> **Dataset extract**:
theorem Ainv (S : List Int) (K : Int) (hK : 0 ≤ K) (n : Nat) (hn : n ≤ S.length) :
    (PySem.List.pyRange 0 (n : Int) 1).foldl (aStep S K) (0, 0, 0)
      = (Lsp (oddsN S n) K, bspec S K n, Csp (oddsN S n) K) := by
  induction n with
  | zero =>
    rw [show ((0 : Nat) : Int) = 0 from rfl, PySem.List.pyRange_one_eq_nil le_rfl]
    simp [oddsN, Lsp, bspec, Csp, hK]
  | succ n ih =>
    have hn' : n < S.length := by omega
    have hcast : ((n + 1 : Nat) : Int) = (n : Int) + 1 := by push_cast; ring
    rw [hcast, PySem.List.pyRange_one_succ_right (by positivity), List.foldl_append,
        ih (by omega), List.foldl_cons, List.foldl_nil]
    have hget : PySem.List.pyGet? S (n : Int) = some (S.getD n 0) := by
      rw [PySem.List.pyGet?_natCast, List.getElem?_eq_getElem hn', List.getD_eq_getElem _ _ hn']
    have hmle : ((oddsN S n).length : Int) ≤ (n : Int) := by exact_mod_cast oddsN_length_le S n
    rw [aStep, hget]
    dsimp only
    by_cases hOdd : pOdd (S.getD n 0) = true
    · -- S[n] odd
      have hq' : oddsN S (n + 1) = oddsN S n ++ [(n : Int)] := by rw [oddsN, if_pos hOdd]
      rw [if_pos (by simpa [pOdd] using hOdd)]
      have hlen' : ((oddsN S (n + 1)).length : Int) = ((oddsN S n).length : Int) + 1 := by
        rw [hq', List.length_append, List.length_cons, List.length_nil]; push_cast; ring
      by_cases hm : ((oddsN S n).length : Int) + 1 ≤ K
      · -- still at most K odds: while is a no-op
        have hCs : Csp (oddsN S n) K + 1 = ((oddsN S n).length : Int) + 1 := by
          simp only [Csp]; rw [min_eq_left (by omega)]
        rw [hCs, aWhile_noop _ _ _ _ _ hm]
        have e1 : Lsp (oddsN S n) K = 0 := by simp only [Lsp]; rw [if_pos (by omega)]
        have e1' : Lsp (oddsN S (n + 1)) K = 0 := by simp only [Lsp]; rw [if_pos (by omega)]
        have e3' : Csp (oddsN S (n + 1)) K = ((oddsN S n).length : Int) + 1 := by
          simp only [Csp]; rw [hlen', min_eq_left (by omega)]
        have e2 : bspec S K n = (n : Int) - (oddsN S n).length := by
          simp only [bspec]; rw [if_pos (by omega)]
        have e2' : bspec S K (n + 1) = ((n + 1 : Nat) : Int) - (oddsN S (n + 1)).length := by
          simp only [bspec]; rw [if_pos (by omega)]
        rw [e1, e1', e2, e2', e3']
        refine Prod.ext rfl (Prod.ext ?_ rfl)
        simp only [max_def]
        split_ifs <;> omega
      · -- window overflows: the while loop advances past one odd
        have hKm : K ≤ ((oddsN S n).length : Int) := by omega
        have hCs : Csp (oddsN S n) K + 1 = K + 1 := by
          simp only [Csp]; rw [min_eq_right hKm]
        have hidxlt : ((((oddsN S n).length : Int) - K).toNat) < (oddsN S (n + 1)).length := by
          omega
        have hxmem : (oddsN S (n + 1))[((((oddsN S n).length : Int) - K).toNat)] ∈ oddsN S (n + 1) :=
          List.getElem_mem _
        obtain ⟨jb, hjb_lt, hjb_odd, hjb_eq⟩ := (mem_oddsN S (n + 1) _).mp hxmem
        have hjblen : jb < S.length := by omega
        have hmono := List.pairwise_iff_getElem.mp (oddsN_sorted S (n + 1))
        have hgetle := sorted_getElem_le (oddsN S (n + 1)) (oddsN_sorted S (n + 1))
        obtain ⟨aN, haN, hP1, hP2⟩ : ∃ aN : Nat, Lsp (oddsN S n) K = (aN : Int) ∧ aN ≤ jb ∧
            (∀ j : Nat, aN ≤ j → j < jb → pOdd (S.getD j 0) = false) := by
          by_cases hmK : ((oddsN S n).length : Int) ≤ K
          · refine ⟨0, by simp only [Lsp]; rw [if_pos hmK]; simp, Nat.zero_le _, ?_⟩
            intro j _ hjlt
            by_contra hodd
            have hj' : (j : Int) ∈ oddsN S (n + 1) := (mem_oddsN S (n + 1) _).mpr
              ⟨j, by omega, by simpa using hodd, rfl⟩
            obtain ⟨jj, hjj, hje⟩ := List.mem_iff_getElem.mp hj'
            have hidx0 : (((oddsN S n).length : Int) - K).toNat = 0 := by omega
            have := hgetle _ _ hidxlt hjj (by omega)
            rw [hjb_eq, hje] at this
            omega
          · have hi0 : ((((oddsN S n).length : Int) - K - 1).toNat) < (oddsN S n).length := by omega
            have hi0' : ((((oddsN S n).length : Int) - K - 1).toNat) < (oddsN S (n + 1)).length := by omega
            have hgq : (oddsN S n).getD ((((oddsN S n).length : Int) - K - 1).toNat) 0
                = (oddsN S (n + 1))[((((oddsN S n).length : Int) - K - 1).toNat)] := by
              rw [List.getD_eq_getElem _ _ hi0]
              simp only [hq']
              exact (List.getElem_append_left hi0).symm
            have hnn : 0 ≤ (oddsN S (n + 1))[((((oddsN S n).length : Int) - K - 1).toNat)] :=
              (oddsN_lt S (n + 1) _ (List.getElem_mem _)).1
            have hpg : PySem.List.pyGetD (oddsN S n) (((oddsN S n).length : Int) - K - 1) 0
                = (oddsN S n).getD ((((oddsN S n).length : Int) - K - 1).toNat) 0 := by
              rw [PySem.List.pyGetD_eq_getElem _ 0 (by omega) (by omega),
                  List.getD_eq_getElem _ _ hi0]
            refine ⟨((oddsN S n).getD ((((oddsN S n).length : Int) - K - 1).toNat) 0 + 1).toNat, ?_, ?_, ?_⟩
            · simp only [Lsp]; rw [if_neg hmK, hpg]; omega
            · have := hmono ((((oddsN S n).length : Int) - K - 1).toNat)
                ((((oddsN S n).length : Int) - K).toNat) hi0' hidxlt (by omega)
              rw [hjb_eq] at this; omega
            · intro j hjge hjlt
              by_contra hodd
              have hj' : (j : Int) ∈ oddsN S (n + 1) := (mem_oddsN S (n + 1) _).mpr
                ⟨j, by omega, by simpa using hodd, rfl⟩
              obtain ⟨jj, hjj, hje⟩ := List.mem_iff_getElem.mp hj'
              have hlow : ((((oddsN S n).length : Int) - K - 1).toNat) < jj := by
                by_contra hle
                have := hgetle _ _ hjj hi0' (by omega)
                rw [hje] at this; omega
              have hhigh : jj < ((((oddsN S n).length : Int) - K).toNat) := by
                by_contra hle
                have := hgetle _ _ hidxlt hjj (by omega)
                rw [hje, hjb_eq] at this; omega
              omega
        rw [hCs, haN, aWhile_advance S K hK aN jb hP1 hjblen hP2 hjb_odd _ (by omega)]
        have c1 : Lsp (oddsN S (n + 1)) K = (jb : Int) + 1 := by
          simp only [Lsp]; rw [if_neg (by omega)]
          rw [show ((oddsN S (n + 1)).length : Int) - K - 1
                = ((((((oddsN S n).length : Int) - K).toNat) : Nat) : Int) by omega,
              PySem.List.pyGetD_natCast, List.getD_eq_getElem _ _ hidxlt, hjb_eq]
        have c3 : Csp (oddsN S (n + 1)) K = K := by
          simp only [Csp]; rw [min_eq_right (by omega)]
        have e2' : bspec S K (n + 1) = wmax (oddsN S (n + 1)) ((n : Int) + 1) K := by
          simp only [bspec]; rw [if_neg (by omega), hcast]
        have hlast : wfun (oddsN S (n + 1)) ((n : Int) + 1) K (((oddsN S (n + 1)).length : Int) - K)
            = (n : Int) - (jb : Int) - K := by
          rw [wfun, show (((oddsN S (n + 1)).length : Int) - K) + K + 1
                = ((oddsN S (n + 1)).length : Int) + 1 by ring, posL_last,
              show ((oddsN S (n + 1)).length : Int) - K
                = ((((((oddsN S n).length : Int) - K).toNat) : Nat) : Int) + 1 by omega,
              posL_succ _ _ _ (by omega), List.getD_eq_getElem _ _ hidxlt, hjb_eq]
          ring
        refine Prod.ext (by simp [c1]) (Prod.ext ?_ (by simp [c3]))
        simp only
        rw [e2', wmax_split _ _ _ hK (by omega), hlast]
        have hsnoc : ∀ B i : Int, 0 ≤ i → i + K + 1 ≤ ((oddsN S n).length : Int) + 1 →
            wfun (oddsN S (n + 1)) B K i = wfun (oddsN S n) ((n : Int)) K i := by
          intro B i h0 h1
          rw [hq']; exact wfun_snoc _ _ _ _ _ hK h0 h1
        by_cases hmK : ((oddsN S n).length : Int) ≤ K
        · -- exactly K odds before: the prefix fold is the single whole-array window
          have e2 : bspec S K n = (n : Int) - (oddsN S n).length := by
            simp only [bspec]; rw [if_pos hmK]
          have hr : ((oddsN S (n + 1)).length : Int) - K = 0 + 1 := by omega
          rw [hr, PySem.List.pyRange_one_singleton, List.foldl_cons, List.foldl_nil]
          have w0 : wfun (oddsN S (n + 1)) ((n : Int) + 1) K 0 = (n : Int) - K := by
            rw [wfun, show (0 : Int) + K + 1 = ((K.toNat : Nat) : Int) + 1 by omega,
                posL_succ _ _ _ (by omega), posL_zero,
                show K.toNat = (oddsN S n).length by omega, hq']
            have : ((oddsN S n) ++ [(n : Int)]).getD (oddsN S n).length 0 = (n : Int) := by
              simp [List.getD]
            rw [this]
            ring
          rw [w0, e2]
          simp only [max_def]
          split_ifs <;> omega
        · -- more than K odds: the prefix fold is the previous maximum
          have e2 : bspec S K n = wmax (oddsN S n) (n : Int) K := by
            simp only [bspec]; rw [if_neg hmK]
          have hr : ((oddsN S (n + 1)).length : Int) - K = (((oddsN S n).length : Int) - K) + 1 := by
            omega
          rw [hr, PySem.List.pyRange_one_succ_right (by omega), List.foldl_append,
              List.foldl_cons, List.foldl_nil]
          rw [foldl_max_congr _ (wfun (oddsN S (n + 1)) ((n : Int) + 1) K) (wfun (oddsN S n) (n : Int) K) 0
                (fun i hi => by
                  rw [PySem.List.mem_pyRange_one] at hi
                  exact hsnoc _ i hi.1 (by omega))]
          rw [hsnoc _ _ (by omega) (by omega)]
          rw [e2, wmax_split _ _ _ hK (by omega)]
          simp only [max_def]
          split_ifs <;> omega
    · -- S[n] even
      have hq' : oddsN S (n + 1) = oddsN S n := by rw [oddsN, if_neg hOdd]; simp
      rw [if_neg (by simpa [pOdd] using hOdd)]
      rw [aWhile_noop _ _ _ _ _ (show Csp (oddsN S n) K ≤ K by
            simp only [Csp]; exact min_le_right _ _)]
      rw [hq']
      refine Prod.ext rfl (Prod.ext ?_ rfl)
      by_cases hm : ((oddsN S n).length : Int) ≤ K
      · have e2 : bspec S K n = (n : Int) - (oddsN S n).length := by
          simp only [bspec]; rw [if_pos hm]
        have e2' : bspec S K (n + 1) = ((n + 1 : Nat) : Int) - (oddsN S n).length := by
          simp only [bspec]; rw [hq', if_pos hm]
        have e0 : Lsp (oddsN S n) K = 0 := by simp only [Lsp]; rw [if_pos hm]
        have e3 : Csp (oddsN S n) K = ((oddsN S n).length : Int) := by
          simp only [Csp]; rw [min_eq_left hm]
        rw [e2, e2', e0, e3]
        simp only [max_def]
        split_ifs <;> omega
      · have hLx : PySem.List.pyGetD (oddsN S n) (((oddsN S n).length : Int) - K - 1) 0
            = (oddsN S n).getD (((oddsN S n).length : Int) - K - 1).toNat 0 := by
          rw [show (((oddsN S n).length : Int) - K - 1)
                = (((((oddsN S n).length : Int) - K - 1).toNat : Nat) : Int) by omega,
              PySem.List.pyGetD_natCast]
          simp
        have e2 : bspec S K n = wmax (oddsN S n) (n : Int) K := by
          simp only [bspec]; rw [if_neg hm]
        have e2' : bspec S K (n + 1) = wmax (oddsN S n) ((n : Int) + 1) K := by
          simp only [bspec]; rw [hq', if_neg hm, hcast]
        have e0 : Lsp (oddsN S n) K
            = (oddsN S n).getD (((oddsN S n).length : Int) - K - 1).toNat 0 + 1 := by
          simp only [Lsp]; rw [if_neg hm, hLx]
        have e3 : Csp (oddsN S n) K = K := by
          simp only [Csp]; rw [min_eq_right (by omega)]
        rw [e2, e2', e0, e3]
        rw [wmax_split _ _ _ hK (by omega), wmax_split _ _ _ hK (by omega)]
        rw [foldl_max_congr _ (wfun (oddsN S n) (n : Int) K) (wfun (oddsN S n) ((n : Int) + 1) K) 0
              (fun i hi => by
                rw [PySem.List.mem_pyRange_one] at hi
                exact wfun_congr _ _ _ _ _ hK hi.1 (by omega))]
        have hval : ∀ B : Int, wfun (oddsN S n) B K (((oddsN S n).length : Int) - K)
            = B - (oddsN S n).getD (((oddsN S n).length : Int) - K - 1).toNat 0 - 1 - K := by
          intro B
          set j := (((oddsN S n).length : Int) - K - 1).toNat with hjdef
          rw [wfun, show (((oddsN S n).length : Int) - K) + K + 1 = ((oddsN S n).length : Int) + 1 by ring,
              posL_last, show ((oddsN S n).length : Int) - K = ((j : Nat) : Int) + 1 by omega,
              posL_succ _ _ _ (by omega)]
        rw [hval, hval]
        simp only [max_def]
        split_ifs <;> omega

> **Assignment**: Take the lines from the first line of the listing to the line containing "succ n ih =>". Please print them exactly, ends included, with nothing else.

> **Answer to the exercise**:
theorem Ainv (S : List Int) (K : Int) (hK : 0 ≤ K) (n : Nat) (hn : n ≤ S.length) :
    (PySem.List.pyRange 0 (n : Int) 1).foldl (aStep S K) (0, 0, 0)
      = (Lsp (oddsN S n) K, bspec S K n, Csp (oddsN S n) K) := by
  induction n with
  | zero =>
    rw [show ((0 : Nat) : Int) = 0 from rfl, PySem.List.pyRange_one_eq_nil le_rfl]
    simp [oddsN, Lsp, bspec, Csp, hK]
  | succ n ih =>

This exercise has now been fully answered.